The coccons were transferred to a new cage where a new generation of cotesia plutellae is emerged. The adults were used to breed new generation, consequently increasing the population.
Coccons of cotesia plutellae was brought from AREU division of entomology.
Coccons of cotesia was brought from AREU division of enthomology.
Demarcation of plot by 10 by 10m.
The demarcation was done on the university farm where a piece of land was allocated on the 18th of October.
Manure was applied to maximize nutrient for the plants.
The holes were distanced according to " Le Guide Agricole."
Preparation of plot: weeding, manure added, holes are dug.
Branches of plants were used to provide shade to the seedlings to minimize transpiration.
Seedling was transplanted into the holes with moist soil.
Top dressing was done along with soil leveling to optimize growth of the cabbages.
Watering was carried out thrice a week.
Note: no pesticides treatment was done for the cabbages since they were used to feed the plutella xylostella which were reared.
Preparation of SORBA:
According to the instructions given on the package of the insecticides SORBA 1ml of the insecticides is diluted in 1 Litre of water.
Dilution of SORBA to different concentration:
CONCENTRATION OF SORBA.
VOLUME OF WATER ADDED/ml
VOLUME OF SORBA ADDED
Assessing effect of SORBA on adults Cotesia Plutellae:
5 adults Cotesia Plutellae were placed using a putter in a petri dish with a filter paper sprayed with SORBA.
2 drops of 5%honey solution were placed on the cover of the petri dish.
Each concentration had 3 replicates labelled R1,R2 and R3.
Results were taken every 24 hours.
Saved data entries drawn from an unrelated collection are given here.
theorem pvF_nodup (l : List (List Int)) : (pvF l).Nodup := by
  unfold pvF
  refine List.Nodup.map ?_ (List.Nodup.filter _ List.nodup_range)
  intro a b h
  exact Int.ofNat.inj h

theorem pvF_pairwise (l : List (List Int)) : (pvF l).Pairwise (· ≤ ·) := by
  unfold pvF
  refine List.Pairwise.map _ ?_ (List.Pairwise.filter _ List.pairwise_lt_range)
  intro a b h
  exact Int.ofNat_le.2 (le_of_lt h)

theorem pvF_mem (l : List (List Int)) (i : Int) :
    i ∈ pvF l ↔ ∃ j : Nat, j < l.length ∧ pvCnd l j = true ∧ (j : Int) = i := by
  unfold pvF
  simp only [List.mem_map, List.mem_filter, List.mem_range]
  constructor
  · rintro ⟨j, ⟨hj, hc⟩, rfl⟩; exact ⟨j, hj, hc, rfl⟩
  · rintro ⟨j, hj, hc, rfl⟩; exact ⟨j, ⟨hj, hc⟩, rfl⟩

-- ===== VERDICT (by name: the statement is the Claim_ definition above) =====
theorem get_unique_polygons_spec : Claim_equal_get_unique_polygons := by
  intro polygons _
  unfold Spec_get_unique_polygons
  set n := polygons.length with hn
  -- A's side
  have hA : get_unique_polygons polygons
      = ((List.range n).filter (pvCnd polygons)).map (fun j => polygons.getD j []) := by
    unfold get_unique_polygons
    rw [pvA_eq_pvC polygons [] [] [] (by intro k; rfl), List.nil_append,
      pvC_eq_canon polygons []]
    refine congrArg _ (List.filter_congr ?_)
    intro j _
    simp
  -- B's side
  have hP := pvPairs_eq polygons
  set P : List (List Int × Int) := (List.range n).map (fun j => (pvKeyAt polygons j, (j : Int))) with hPdef
  set D : List (List Int × Int) := PySem.List.sorted2 P (fun t => t.1) (fun t => t.2) with hD
  have hDperm : D.Perm P := PySem.List.sorted2_perm P _ _ false
  have hPsnd_nodup : (P.map (·.2)).Nodup := by
    rw [hPdef, List.map_map]
    exact (List.nodup_range).map (fun a b h => by simpa using h)
  have hPnodup : P.Nodup := List.Nodup.of_map _ hPsnd_nodup
  have hDnodup : D.Nodup := hDperm.nodup_iff.2 hPnodup
  have hDlt : D.Pairwise pvLt :=
    pvPairwise_lt_of_nodup D hDnodup (pvSorted2_pairwise P)
  have hDsnd_nodup : (D.map (·.2)).Nodup := (hDperm.map (·.2)).nodup_iff.2 hPsnd_nodup
  -- the survivors
  set S : List Int := pvScan none D with hS
  have hSnodup : S.Nodup := (pvScan_sublist D none).nodup hDsnd_nodup
  have hmemP : ∀ (k : List Int) (i : Int),
      ((k, i) ∈ P ↔ ∃ j : Nat, j < n ∧ pvKeyAt polygons j = k ∧ (j : Int) = i) := by
    intro k i
    rw [hPdef]
    simp only [List.mem_map, List.mem_range, Prod.mk.injEq]
  have hSmem : ∀ i : Int, i ∈ S ↔ i ∈ pvF polygons := by
    intro i
    rw [hS, pvScan_mem D hDlt none (by intro p _ k0 h; cases h) i, pvF_mem]
    constructor
    · rintro ⟨k, hmem, _, hmin⟩
      obtain ⟨j, hj, hk, hi⟩ := (hmemP k i).1 (hDperm.mem_iff.1 hmem)
      refine ⟨j, hj, ?_, hi⟩
      unfold pvCnd
      refine decide_eq_true ?_
      intro j' hj' he
      have hmem' : (pvKeyAt polygons j', (j' : Int)) ∈ D :=
        hDperm.mem_iff.2 ((hmemP _ _).2 ⟨j', by omega, rfl, rfl⟩)
      have := hmin _ hmem' (by rw [he, hk])
      rw [← hi] at this
      simp only at this
      omega
    · rintro ⟨j, hj, hc, rfl⟩
      refine ⟨pvKeyAt polygons j,
        hDperm.mem_iff.2 ((hmemP _ _).2 ⟨j, hj, rfl, rfl⟩),
        by simp, ?_⟩
      intro p hpm hpk
      obtain ⟨j', hj', hk', hi'⟩ := (hmemP p.1 p.2).1 (hDperm.mem_iff.1 (by
        have : p = (p.1, p.2) := rfl
        rw [← this]; exact hpm))
      have := of_decide_eq_true hc
      have hnot : ¬ j' < j := fun hlt => this j' hlt (by rw [hk', hpk])
      rw [← hi']
      exact_mod_cast Nat.le_of_not_lt hnot
  have hSsorted : PySem.List.sorted S (fun x => x) = pvF polygons := by
    refine PySem.List.sorted_id_eq_of_perm_of_pairwise S (pvF polygons) ?_ (pvF_pairwise polygons)
    exact (List.perm_ext_iff_of_nodup (pvF_nodup polygons) hSnodup).2
      (fun a => ((hSmem a).symm))
  -- assemble B
  have hB : get_unique_polygons_alt polygons
      = ((List.range n).filter (pvCnd polygons)).map (fun j => polygons.getD j []) := by
    unfold get_unique_polygons_alt
    simp only
    rw [hP, ← hD, pvFoldl_scan D [] none, List.nil_append, ← hS, hSsorted]
    unfold pvF
    rw [List.map_map]
    refine List.map_congr_left ?_
    intro j _
    simp
  rw [hA, hB]
-- A's final loop adds exactly the no-keyword (rank-16) bucket
lemma pv_tail_step (components : List String) :
    components.foldl (fun acc c => if !(acc.contains c) then acc ++ [c] else acc)
      (pvBuckets pvRank 16 (PySem.List.dedup components))
      = pvBuckets pvRank 17 (PySem.List.dedup components) := by
  have h1 : components.foldl (fun acc c => if !(acc.contains c) then acc ++ [c] else acc)
        (pvBuckets pvRank 16 (PySem.List.dedup components))
      = components.foldl (fun acc c => if (fun _ : String => true) c && !(acc.contains c) then acc ++ [c] else acc)
        (pvBuckets pvRank 16 (PySem.List.dedup components)) := by
    apply PySem.List.foldl_congr_mem
    intro acc c _
    simp
  have hcong : ∀ c ∈ components,
      ((fun _ : String => true) c && !((pvBuckets pvRank 16 (PySem.List.dedup components)).contains c))
      = (pvRank c == 16) := by
    intro c hc
    have hBmem : c ∈ pvBuckets pvRank 16 (PySem.List.dedup components) ↔ pvRank c < 16 := by
      rw [pv_mem_buckets]
      simp [hc]
    rcases Nat.lt_or_ge (pvRank c) 16 with hlt | hge
    · have hct : (pvBuckets pvRank 16 (PySem.List.dedup components)).contains c = true := by
        rw [List.contains_eq_mem]; simpa using hBmem.mpr hlt
      rw [hct]
      simp [Nat.ne_of_lt hlt]
    · have heq : pvRank c = 16 := Nat.le_antisymm (pv_rank_le c) hge
      have hct : (pvBuckets pvRank 16 (PySem.List.dedup components)).contains c = false := by
        rw [List.contains_eq_mem]; simp only [decide_eq_false_iff_not]; rw [hBmem]; omega
      rw [hct]
      simp [heq]
  rw [h1]
  conv_lhs => rw [show pvBuckets pvRank 16 (PySem.List.dedup components)
    = pvBuckets pvRank 16 (PySem.List.dedup components) ++ [] from (List.append_nil _).symm]
  rw [pv_pass_split, pv_dedup_fold, List.filter_congr hcong, pv_dedup_filter]
  exact (pv_buckets_succ pvRank 16 (PySem.List.dedup components)).symm

-- A's outer loop, resumed at priority index k, completes the first 16 buckets
lemma pv_outer (components : List String) :
    ∀ (m k : Nat), k + m = 16 →
    (pvPriorityOrder.drop k).foldl
      (fun acc p => components.foldl
        (fun acc2 c => if PySem.Str.isIn p c && !(acc2.contains c) then acc2 ++ [c] else acc2) acc)
      (pvBuckets pvRank k (PySem.List.dedup components))
      = pvBuckets pvRank 16 (PySem.List.dedup components) := by
  intro m
  induction m with
  | zero =>
    intro k hk
    have : k = 16 := by omega
    subst this
    rw [List.drop_eq_nil_of_le (by simp only [pvPriorityOrder, List.length_cons, List.length_nil]; omega)]
    rfl
  | succ m ih =>
    intro k hk
    have hklt : k < pvPriorityOrder.length := by
      simp only [pvPriorityOrder, List.length_cons, List.length_nil]; omega
    rw [← List.getElem_cons_drop hklt, List.foldl_cons, pv_pass_step components k (by omega)]
    exact ih (k+1) (by omega)

lemma pv_insertBy_append_left (before : String → String → Bool) (x : String) (ys zs : List String) :
    (∀ y ∈ ys, before x y = false) →
    PySem.List.insertBy before x (ys ++ zs) = ys ++ PySem.List.insertBy before x zs := by
  induction ys with
  | nil => intro _; rfl
  | cons y ys ih =>
    intro h
    have hy := h y (by simp)
    simp only [List.cons_append, PySem.List.insertBy, hy, Bool.false_eq_true, if_false]
    rw [show PySem.List.insertBy before x (ys ++ zs) = ys ++ PySem.List.insertBy before x zs from
      ih (fun y hy => h y (by simp [hy]))]

lemma pv_insertBy_all_before (before : String → String → Bool) (x : String) (zs : List String)
    (h : ∀ y ∈ zs, before x y = true) :
    PySem.List.insertBy before x zs = x :: zs := by
  cases zs with
  | nil => rfl
  | cons y ys => simp [PySem.List.insertBy, h y (by simp)]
Mortality rate was recorded.
Assessing the effect of SORBA on coccons of Cotesia Plutella:
5 coccons of Cotesia plutellae were placed on a petri dish along with a filter paper.
Using a Potter Spray Tower (Burkard CO.), different concentration of SORBA was sprayed.
Every 24 hours, the emergence and mortaity rate of the insect was recorded.
Assessing the effect of SORBA on larvae of cotesia:
Discs of 2.5cm of cabbage leaves were made.
In a petri dish, 5 disc and parasitized plutella xylostella larvae were placed.
Three instars of Plutella Xylostella was used namely the second instar, third instar and forth instar.
Using a sprayer the different concentrations of SORBA was sprayed.
For each instar and concentration of SORBA each procedure were replicated three times.
Every 24 hours, mortality rate of Plutellae xylostella, pupation of Cotesia Plutellae and emergence were recorded.